* [EXERCISE DIRECTIONS]: Please copy out all lines of the entries that contain the word "simpa".

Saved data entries
------------------------------------------------
-- pv_equiv track=rewrite | github.com/AmjadAlwadi/MoralEdit | visualize_metrics.py | generate_sentiment_table
-- ===== SOURCE A (Python) =====
-- def generate_sentiment_table(rows):
--     r'''
--     \begin{table}[h]
--     \centering
--     \small % Reduce font size to fit the table if needed
--     \resizebox{\textwidth}{!}{ % Scale the table to fit the page width if necessary
--     \begin{tabular}{l c cc ccc cc}
--     \toprule
--     \multirow{2}{*}{\textbf{Editor}} & \multicolumn{1}{c}{\textbf{Reliability } $\uparrow$} & \multicolumn{2}{c}{\textbf{Generalization} $\uparrow$} & \multicolumn{3}{c}{\textbf{Portability} $\uparrow$} & \multicolumn{2}{c}{\textbf{Locality} $\downarrow$} \\
--     \cmidrule(lr){2-2} \cmidrule(lr){3-4} \cmidrule(lr){5-7} \cmidrule(lr){8-9}
--     & Prompt & Light & Significant & Synonym & One-hop & Two-hop &  Neighborhood & Distracting \\
--     \midrule
--     \multicolumn{9}{l}{GPT-2 XL} \\
--     \midrule
--     MEND & 65.1 & 100.0 & 98.8 & 87.9 & 46.6 & 2 & 1 & 3\\
--     \midrule
--     \multicolumn{9}{l}{GPT-J} \\
--     \midrule
--     FT & 25.5 & 100.0 & 99.9 & 96.6  & 71.0 & 2 & 1 & 3\\
--     \bottomrule
--     \end{tabular}
--     }
--     \caption{Performance metrics for different editors across GPT-2 XL and GPT-J models, with standard deviations in parentheses.}
--     \label{tab:performance_metrics}
--     \end{table}
--     '''
--
--
--
--     # Define the LaTeX table header
--     latex_table = r"""
--     \begin{table}[h]
--     \centering
--     \small % Reduce font size to fit the table if needed
--     \resizebox{\textwidth}{!}{ % Scale the table to fit the page width if necessary
--     \begin{tabular}{l c cc ccc cc}
--     \toprule
--     \multirow{2}{*}{\textbf{Editor}} & \multicolumn{1}{c}{\textbf{Reliability} $\uparrow$} & \multicolumn{2}{c}{\textbf{Generalization} $\uparrow$} & \multicolumn{3}{c}{\textbf{Portability} $\uparrow$} & \multicolumn{2}{c}{\textbf{Locality} $\downarrow$} \\
--     \cmidrule(lr){2-2} \cmidrule(lr){3-4} \cmidrule(lr){5-7} \cmidrule(lr){8-9}
--     & Prompt & Light & Significant & Synonym & One-hop & Two-hop & Neighborhood & Distracting \\
--     \midrule
--     """
--
--     # Keep track of the current model to group rows by model
--     current_model = None
--
--     # Iterate through each row in the input data
--     for row in rows:
--         model_name = row[0]  # First column is the model name
--         editor = row[1]      # Second column is the editor
--         metrics = row[2:]    # Remaining columns are the metric values
--
--         # If the model changes, add a model header (left-aligned)
--         if model_name != current_model:
--             if current_model is not None:  # Add a midrule before the new model (except for the first model)
--                 latex_table += r"\midrule" + "\n"
--             latex_table += r"\multicolumn{9}{l}{" + model_name + r"} \\" + "\n"
--             latex_table += r"\midrule" + "\n"
--             current_model = model_name
--
--         # Add the row for the editor and its metrics
--         metrics_str = " & ".join(map(str, metrics))  # Convert metrics to strings and join with " & "
--         latex_table += f"{editor} & {metrics_str} \\\\\n"
--
--     # Close the table
--     latex_table += r"""\bottomrule
--     \end{tabular}
--     }
--     \caption{Performance metrics for different editors across models.}
--     \label{tab:performance_metrics}
--     \end{table}
--     """
--
--     return latex_table
-- ===== SOURCE B (Python) =====
-- from itertools import groupby
--
-- _HEADER = r"""
--     \begin{table}[h]
--     \centering
--     \small % Reduce font size to fit the table if needed
--     \resizebox{\textwidth}{!}{ % Scale the table to fit the page width if necessary
--     \begin{tabular}{l c cc ccc cc}
--     \toprule
--     \multirow{2}{*}{\textbf{Editor}} & \multicolumn{1}{c}{\textbf{Reliability} $\uparrow$} & \multicolumn{2}{c}{\textbf{Generalization} $\uparrow$} & \multicolumn{3}{c}{\textbf{Portability} $\uparrow$} & \multicolumn{2}{c}{\textbf{Locality} $\downarrow$} \\
--     \cmidrule(lr){2-2} \cmidrule(lr){3-4} \cmidrule(lr){5-7} \cmidrule(lr){8-9}
--     & Prompt & Light & Significant & Synonym & One-hop & Two-hop & Neighborhood & Distracting \\
--     \midrule
--     """
--
-- _FOOTER = r"""\bottomrule
--     \end{tabular}
--     }
--     \caption{Performance metrics for different editors across models.}
--     \label{tab:performance_metrics}
--     \end{table}
--     """
--
--
-- def _render_group(model, group):
--     # one model block: header line, midrule, then one line per editor row
--     lines = "".join(row[1] + " & " + " & ".join(map(str, row[2:])) + " \\\\\n" for row in group)
--     return "\\multicolumn{9}{l}{" + model + "} \\\\\n" + "\\midrule\n" + lines
--
--
-- def generate_sentiment_table(rows):
--     groups = [(model, list(group)) for model, group in groupby(rows, key=lambda r: r[0])]
--     body = "\\midrule\n".join(_render_group(m, g) for m, g in groups)
--     return _HEADER + body + _FOOTER
-- ===== Notes on version B (the rewrite author's own statement) =====
-- stated objective: alternative
-- what changed: Replaces A's single stateful pass tracking current_model with an itertools.groupby two-level decomposition: rows are first grouped into consecutive runs per model, then each group is rendered as a block and the blocks are joined with \midrule.
import Mathlib
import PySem
-- ===== LEMMAS AND PROOFS =====

theorem map_toList_splitStar (p : String) : (splitStar p).map String.toList = PySem.Chars.splitOn p.toList ['*'] := by
  have h := PySem.Str.split?_map p "*"
  rw [PySem.Chars.split?] at h
  simp only [List.isEmpty_iff] at h
  cases hq : PySem.Str.split? p "*" with
  | none => rw [hq] at h; simp at h
  | some v =>
    rw [hq] at h
    simp only [Option.map_some, if_neg (by decide : ¬("*".toList = []))] at h
    simpa [splitStar, hq] using (Option.some.inj h)
theorem pyGet?_neg_one {α : Type} (xs : List α) (d : α) (h : xs ≠ []) :
    PySem.List.pyGet? xs (-1) = some (xs.getLastD d) := by
  have hl : 1 ≤ xs.length := by cases xs <;> simp_all
  simp only [PySem.List.pyGet?, PySem.List.pyIdx?]
  norm_num
  rw [if_pos hl]
  have hg : xs[xs.length - 1]? = xs.getLast? := (List.getLast?_eq_getElem? (l := xs)).symm
  simp only [Option.bind]
  rw [hg]
  cases hx : xs.getLast? with
  | none => exact absurd (List.getLast?_eq_none_iff.mp hx) h
  | some y => simp
-- fuel lemmas
theorem go_len_lb : ∀ (fuel : Nat) (l cur : List Char) (acc : List (List Char)),
    acc.length + 1 ≤ (PySem.Chars.splitOn.go ['*'] fuel l cur acc).length := by
  intro fuel
  induction fuel with
  | zero => intro l cur acc; simp [PySem.Chars.splitOn.go]
  | succ n ih =>
    intro l cur acc
    cases l with
    | nil => simp [PySem.Chars.splitOn.go]
    | cons c rest =>
      rw [PySem.Chars.splitOn.go]
      by_cases hc : List.isPrefixOf ['*'] (c :: rest)
      · simp only [hc, if_true]
        have := ih (List.drop 1 (c::rest)) [] (cur.reverse :: acc)
        simp at this ⊢; omega
      · simp only [hc, if_false]
        exact ih rest (c :: cur) acc
theorem go_len_lb2 : ∀ (fuel : Nat) (l cur : List Char) (acc : List (List Char)),
    l.length < fuel → '*' ∈ l →
    acc.length + 2 ≤ (PySem.Chars.splitOn.go ['*'] fuel l cur acc).length := by
  intro fuel
  induction fuel with
  | zero => intro l cur acc h; omega
  | succ n ih =>
    intro l cur acc hf hm
    cases l with
    | nil => simp at hm
    | cons c rest =>
      rw [PySem.Chars.splitOn.go]
      by_cases hc : List.isPrefixOf ['*'] (c :: rest)
      · simp only [hc, if_true]
        have := go_len_lb n (List.drop 1 (c::rest)) [] (cur.reverse :: acc)
        simp at this ⊢; omega
      · simp only [hc, if_false]
        have hcne : c ≠ '*' := by
          intro he; apply hc; simp [he, List.isPrefixOf]
        have : '*' ∈ rest := by
          cases hm with
          | head => exact absurd rfl hcne
          | tail _ h => exact h
        exact ih rest (c :: cur) acc (by simp at hf ⊢; omega) this

theorem two_le_splitStar (p : String) (h : PySem.Str.isIn "*" p = true) : 2 ≤ (splitStar p).length := by
  have hmem : '*' ∈ p.toList := by
    have hinf := (PySem.Str.isIn_iff_infix "*" p).mp h
    exact hinf.mem (by decide)
  have h2 : 2 ≤ (PySem.Chars.splitOn p.toList ['*']).length := by
    have := go_len_lb2 (p.toList.length + 1) p.toList [] [] (by omega) hmem
    simpa [PySem.Chars.splitOn] using this
  calc 2 ≤ (PySem.Chars.splitOn p.toList ['*']).length := h2
    _ = ((splitStar p).map String.toList).length := by rw [map_toList_splitStar]
    _ = (splitStar p).length := by simp
def foldPre : List String → String → Option String
  | [], b => some b
  | s :: rest, b =>
    if s = "" then foldPre rest b
    else if PySem.Str.startswith s b then foldPre rest s
    else if PySem.Str.startswith b s then foldPre rest b
    else none

theorem sw_iff (s b : String) : PySem.Str.startswith s b = true ↔ b.toList <+: s.toList := by
  rw [PySem.Str.startswith_eq]; exact PySem.Chars.startswith_iff _ _

theorem foldPre_some : ∀ (L : List String) (b P : String), foldPre L b = some P →
    b.toList <+: P.toList ∧ (∀ s ∈ L, s.toList <+: P.toList) ∧ (P = b ∨ (P ∈ L ∧ P ≠ "")) := by
  intro L
  induction L with
  | nil => intro b P h; simp [foldPre] at h; subst h; simp
  | cons s rest ih =>
    intro b P h
    rw [foldPre] at h
    by_cases h0 : s = ""
    · rw [if_pos h0] at h
      obtain ⟨h1, h2, h3⟩ := ih b P h
      subst h0
      refine ⟨h1, ?_, ?_⟩
      · intro x hx; rcases List.mem_cons.mp hx with hx | hx
        · subst hx; simp
        · exact h2 _ hx
      · rcases h3 with h3 | h3
        · exact Or.inl h3
        · exact Or.inr ⟨List.mem_cons_of_mem _ h3.1, h3.2⟩
    · rw [if_neg h0] at h
      by_cases hsb : PySem.Str.startswith s b
      · rw [if_pos hsb] at h
        obtain ⟨h1, h2, h3⟩ := ih s P h
        have hbs : b.toList <+: s.toList := (sw_iff s b).mp hsb
        refine ⟨hbs.trans h1, ?_, ?_⟩
        · intro x hx; rcases List.mem_cons.mp hx with hx | hx
          · subst hx; exact h1
          · exact h2 _ hx
        · rcases h3 with h3 | h3
          · exact Or.inr ⟨by simp [h3], by rw [h3]; exact h0⟩
          · exact Or.inr ⟨List.mem_cons_of_mem _ h3.1, h3.2⟩
      · rw [if_neg hsb] at h
        by_cases hbsw : PySem.Str.startswith b s
        · rw [if_pos hbsw] at h
          obtain ⟨h1, h2, h3⟩ := ih b P h
          have hsb' : s.toList <+: b.toList := (sw_iff b s).mp hbsw
          refine ⟨h1, ?_, ?_⟩
          · intro x hx; rcases List.mem_cons.mp hx with hx | hx
            · subst hx; exact hsb'.trans h1
            · exact h2 _ hx
          · rcases h3 with h3 | h3
            · exact Or.inl h3
            · exact Or.inr ⟨List.mem_cons_of_mem _ h3.1, h3.2⟩
        · rw [if_neg hbsw] at h; cases h

theorem foldPre_total : ∀ (L : List String) (b : String) (c : List Char),
    (∀ s ∈ L, s.toList <+: c) → b.toList <+: c → ∃ P, foldPre L b = some P := by
  intro L
  induction L with
  | nil => intro b c _ _; exact ⟨b, rfl⟩
  | cons s rest ih =>
    intro b c hL hb
    rw [foldPre]
    by_cases h0 : s = ""
    · rw [if_pos h0]; exact ih b c (fun x hx => hL x (List.mem_cons_of_mem _ hx)) hb
    · rw [if_neg h0]
      have hs : s.toList <+: c := hL s List.mem_cons_self
      rcases List.prefix_or_prefix_of_prefix hb hs with hc | hc
      · have : PySem.Str.startswith s b = true := (sw_iff s b).mpr hc
        rw [if_pos this]
        exact ih s c (fun x hx => hL x (List.mem_cons_of_mem _ hx)) hs
      · by_cases hsb : PySem.Str.startswith s b
        · rw [if_pos hsb]
          exact ih s c (fun x hx => hL x (List.mem_cons_of_mem _ hx)) hs
        · rw [if_neg hsb, if_pos ((sw_iff b s).mpr hc)]
          exact ih b c (fun x hx => hL x (List.mem_cons_of_mem _ hx)) hb
theorem pairwise_getLastD_max {α : Type} (key : α → Int) :
    ∀ (l : List α), l.Pairwise (fun a b => key a ≤ key b) → ∀ (d : α), ∀ x ∈ l, key x ≤ key (l.getLastD d) := by
  intro l
  induction l with
  | nil => intro _ d x hx; cases hx
  | cons a t ih =>
    intro hp d x hx
    cases t with
    | nil => simp at hx; subst hx; simp
    | cons b u =>
      have hp' := (List.pairwise_cons.mp hp)
      rcases List.mem_cons.mp hx with hx | hx
      · subst hx
        calc key x ≤ key ((b :: u).getLastD d) := by
              have := ih hp'.2 d
              have hm : key x ≤ key b := hp'.1 b (by simp)
              exact le_trans hm (this b (by simp))
          _ = key ((x :: b :: u).getLastD d) := by simp [List.getLastD]
      · have := ih hp'.2 d x hx
        simpa [List.getLastD] using this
------------------------------------------------
* [RESULT]:
    simpa [splitStar, hq] using (Option.some.inj h)
    simpa [PySem.Chars.splitOn] using this
        simpa [List.getLastD] using this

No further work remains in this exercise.